Given a planar convex body C, we can define 2 inscribed triangles:
T_a - inscribed triangle of maximum area
T_r - inscribed triangle with largest incircle
Question 1: Are these 2 triangles different from each other for a general C? In cases where the optimal triangles are different, one can try to quantify the difference.
Question 2: Corresponding to these 2 contained triangles, we can think of 2 containing triangles that minimize area and inradius and ask whether those 2 external triangles are distinct in general.
Note 2: The inscribed (containing) triangle with largest (smallest) area is also the inscribed triangle with the largest area Steiner in-ellipse (smallest area Steiner-circumellipse).
Answer to Question 1:
Consider the quadrilateral above. The top left vertex is very slightly higher than the top right vertex - and these two vertices have a substantial x separation. So, the green triangle is the largest area triangle inscribed in the quad (by a small margin) and the red triangle which is isosceles has the largest incircle (note that the inradius of a triangle = area / semiperimeter). This means answer to question 1 above is "the two triangles need not be identical".
Guess on question 2:
Consider a hexagon formed by the itnersection of the two triangles in answer 1 (one of them an isosceles). Then for this hexagon, the smallest area containing triangle would be isosceles one and the other triangle would be another container with slightly larger area but with smaller incircle.
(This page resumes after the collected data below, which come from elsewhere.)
-- pv_equiv track=rewrite | github.com/synaptent/RingRift | ai-service/scripts/run_profile_tournament.py | generate_configurations
-- ===== SOURCE A (Python) =====
-- def generate_configurations(num_players: int) -> list[tuple[str, ...]]:
--     """
--     Generate all unique configurations for testing profile A vs profile B.
--
--     For 3 players, generates:
--     - (A, B, B) - A at position 1
--     - (B, A, B) - A at position 2
--     - (B, B, A) - A at position 3
--     - (A, A, B) - B at position 3
--     - (A, B, A) - B at position 2
--     - (B, A, A) - B at position 1
--
--     Returns list of tuples indicating profile assignment per position.
--     """
--     configs = []
--
--     # Test "1 A vs rest B" - A at each position
--     for a_pos in range(num_players):
--         config = tuple("B" if i != a_pos else "A" for i in range(num_players))
--         configs.append(config)
--
--     # Test "1 B vs rest A" - B at each position
--     for b_pos in range(num_players):
--         config = tuple("A" if i != b_pos else "B" for i in range(num_players))
--         configs.append(config)
--
--     return configs
-- ===== SOURCE B (Python) =====
-- def generate_configurations(num_players: int) -> list[tuple[str, ...]]:
--     configs = []
--     row = ("A",) + ("B",) * (num_players - 1)
--     for _ in range(num_players):
--         configs.append(row)
--         row = row[-1:] + row[:-1]  # rotate right: the marker walks one step to the right
--     row = ("B",) + ("A",) * (num_players - 1)
--     for _ in range(num_players):
--         configs.append(row)
--         row = row[-1:] + row[:-1]
--     return configs
-- ===== Notes on version B (the rewrite author's own statement) =====
-- stated objective: alternative
-- what changed: B generates each configuration from the previous one by a one-step right rotation of a seed row (row[-1:] + row[:-1]) for each of the two seeds 'A'+ 'B'*(n-1) and 'B'+'A'*(n-1), instead of A's rebuilding every row from scratch with an index-comparison scan over range(num_players).
import Mathlib
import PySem

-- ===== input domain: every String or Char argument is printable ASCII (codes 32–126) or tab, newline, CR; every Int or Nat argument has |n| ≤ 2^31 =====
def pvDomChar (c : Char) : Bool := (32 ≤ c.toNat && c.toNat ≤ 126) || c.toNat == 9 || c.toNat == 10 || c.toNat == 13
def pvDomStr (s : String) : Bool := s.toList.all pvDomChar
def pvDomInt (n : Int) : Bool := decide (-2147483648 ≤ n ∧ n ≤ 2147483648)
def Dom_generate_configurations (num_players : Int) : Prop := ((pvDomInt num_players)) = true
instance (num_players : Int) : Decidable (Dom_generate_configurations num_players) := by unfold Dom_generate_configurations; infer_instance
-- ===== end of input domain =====

-- B generates each config from the previous one by a one-step right rotation (row[-1:] + row[:-1]) of a seed row,
-- instead of A's per-row scan of range(num_players) with an index comparison (alternative algorithm, same cost).

-- ===== PORT A =====
def generate_configurations (num_players : Int) : List (List String) :=
  let configs : List (List String) :=
    (PySem.List.pyRange 0 num_players 1).foldl (fun acc a_pos =>
      acc ++ [(PySem.List.pyRange 0 num_players 1).map (fun i => if i ≠ a_pos then "B" else "A")]) []
  (PySem.List.pyRange 0 num_players 1).foldl (fun acc b_pos =>
    acc ++ [(PySem.List.pyRange 0 num_players 1).map (fun i => if i ≠ b_pos then "A" else "B")]) configs

-- ===== PORT B =====
-- row[-1:] + row[:-1]  (one-step right rotation)
def pvRot (r : List String) : List String :=
  PySem.List.slice r (some (-1)) none ++ PySem.List.slice r none (some (-1))

def generate_configurations_alt (num_players : Int) : List (List String) :=
  let s1 := (PySem.List.pyRange 0 num_players 1).foldl
    (fun st _ => (st.1 ++ [st.2], pvRot st.2))
    (([] : List (List String)), "A" :: List.replicate (num_players - 1).toNat "B")
  let s2 := (PySem.List.pyRange 0 num_players 1).foldl
    (fun st _ => (st.1 ++ [st.2], pvRot st.2))
    (s1.1, "B" :: List.replicate (num_players - 1).toNat "A")
  s2.1

-- ===== PRECONDITION & SPEC =====
def Spec_generate_configurations (num_players : Int) (out : List (List String)) : Prop := out = generate_configurations_alt num_players
instance (num_players : Int) (out : List (List String)) : Decidable (Spec_generate_configurations num_players out) := by unfold Spec_generate_configurations; infer_instance

-- ===== CLAIM =====
def Claim_equal_generate_configurations : Prop := ∀ (num_players : Int), Dom_generate_configurations num_players → Spec_generate_configurations num_players (generate_configurations num_players)

-- ===== LEMMAS AND PROOFS =====

-- rotating a list whose last element is a moves a to the front
theorem pvRot_concat (l : List String) (a : String) : pvRot (l ++ [a]) = a :: l := by
  unfold pvRot
  rw [PySem.List.slice_from_neg_one, PySem.List.slice_to_neg_one]
  simp

-- the fold in B unrolls to the iterates of pvRot
theorem pvFoldlRot (l : List Int) (acc : List (List String)) (row : List String) :
    (l.foldl (fun st _ => (st.1 ++ [st.2], pvRot st.2)) (acc, row)).1
      = acc ++ (List.range l.length).map (fun k => pvRot^[k] row) := by
  induction l generalizing acc row with
  | nil => simp
  | cons x xs ih =>
    simp only [List.foldl_cons, ih, List.length_cons, List.range_succ_eq_map]
    simp [List.map_map, Function.comp_def, Function.iterate_succ_apply]

-- k right-rotations of the seed put the marker x at index k
theorem pvRotIter (N k : Nat) (hk : k < N) (x y : String) :
    pvRot^[k] (x :: List.replicate (N - 1) y)
      = List.replicate k y ++ x :: List.replicate (N - 1 - k) y := by
  induction k with
  | zero => simp
  | succ k ih =>
    have hkN : k < N := Nat.lt_of_succ_lt hk
    have hm : N - 1 - k = (N - 1 - (k + 1)) + 1 := by omega
    rw [Function.iterate_succ_apply', ih hkN, hm, List.replicate_succ']
    have : List.replicate k y ++ x :: (List.replicate (N - 1 - (k + 1)) y ++ [y])
        = (List.replicate k y ++ x :: List.replicate (N - 1 - (k + 1)) y) ++ [y] := by simp
    rw [this, pvRot_concat]
    simp [List.replicate_succ]

-- A's index-comparison row is the same one-hot list
theorem pvScanRow (N k : Nat) (hk : k < N) (x y : String) :
    (List.range N).map (fun j => if j = k then x else y)
      = List.replicate k y ++ x :: List.replicate (N - 1 - k) y := by
  induction N generalizing k with
  | zero => omega
  | succ N ih =>
    rw [List.range_succ, List.map_append]
    by_cases h : k = N
    · subst h
      have hall : ∀ j ∈ List.range k, (if j = k then x else y) = y := by
        intro j hj
        simp only [List.mem_range] at hj
        simp [Nat.ne_of_lt hj]
      rw [List.map_congr_left hall]
      simp
    · have hkN : k < N := by omega
      have hNk : ¬ (N = k) := fun e => h (Eq.symm e)
      rw [ih k hkN]
      simp only [List.map_cons, List.map_nil, if_neg hNk]
      rw [show N + 1 - 1 - k = (N - 1 - k) + 1 by omega, List.replicate_succ']
      simp

-- one half of the outputs agree: A's map over range-of-rows vs B's rotation iterates
theorem pvHalf (n : Int) (x y : String) :
    (PySem.List.pyRange 0 n 1).map
        (fun a => (PySem.List.pyRange 0 n 1).map (fun i => if i ≠ a then y else x))
      = (List.range (PySem.List.pyRange 0 n 1).length).map
          (fun k => pvRot^[k] (x :: List.replicate (n - 1).toNat y)) := by
  rw [PySem.List.length_pyRange_one, PySem.List.pyRange_one]
  simp only [List.map_map, Function.comp_def, zero_add, Int.sub_zero]
  apply List.map_congr_left
  intro k hk
  simp only [List.mem_range] at hk
  have h1 : (n - 1).toNat = n.toNat - 1 := by omega
  rw [h1, pvRotIter n.toNat k hk x y, ← pvScanRow n.toNat k hk x y]
  apply List.map_congr_left
  intro j _
  by_cases h : j = k
  · simp [h]
  · have : (j : Int) ≠ (k : Int) := by exact_mod_cast h
    simp [h, this]

-- ===== VERDICT =====
theorem generate_configurations_spec : Claim_equal_generate_configurations := by
  intro n _
  unfold Spec_generate_configurations generate_configurations generate_configurations_alt
  rw [PySem.List.foldl_append_singleton_eq_map, PySem.List.foldl_append_singleton_eq_map,
    List.nil_append, pvFoldlRot, pvFoldlRot, List.nil_append]
  rw [pvHalf n "A" "B", pvHalf n "B" "A"]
Note: The Steiner circumellipse of a triangle is the containing ellipse with least area but it is not usually the containing ellipse with least perimeter. This follows from the center of the Steiner ellipse being the centroid of the triangle - for a thin and long isosceles triangle, the containing ellipse with least perimeter will have its center close to the mid point of the altitude of the triangle thru the apex and not the centroid. That brings up the question of how to find the that container for a triangle.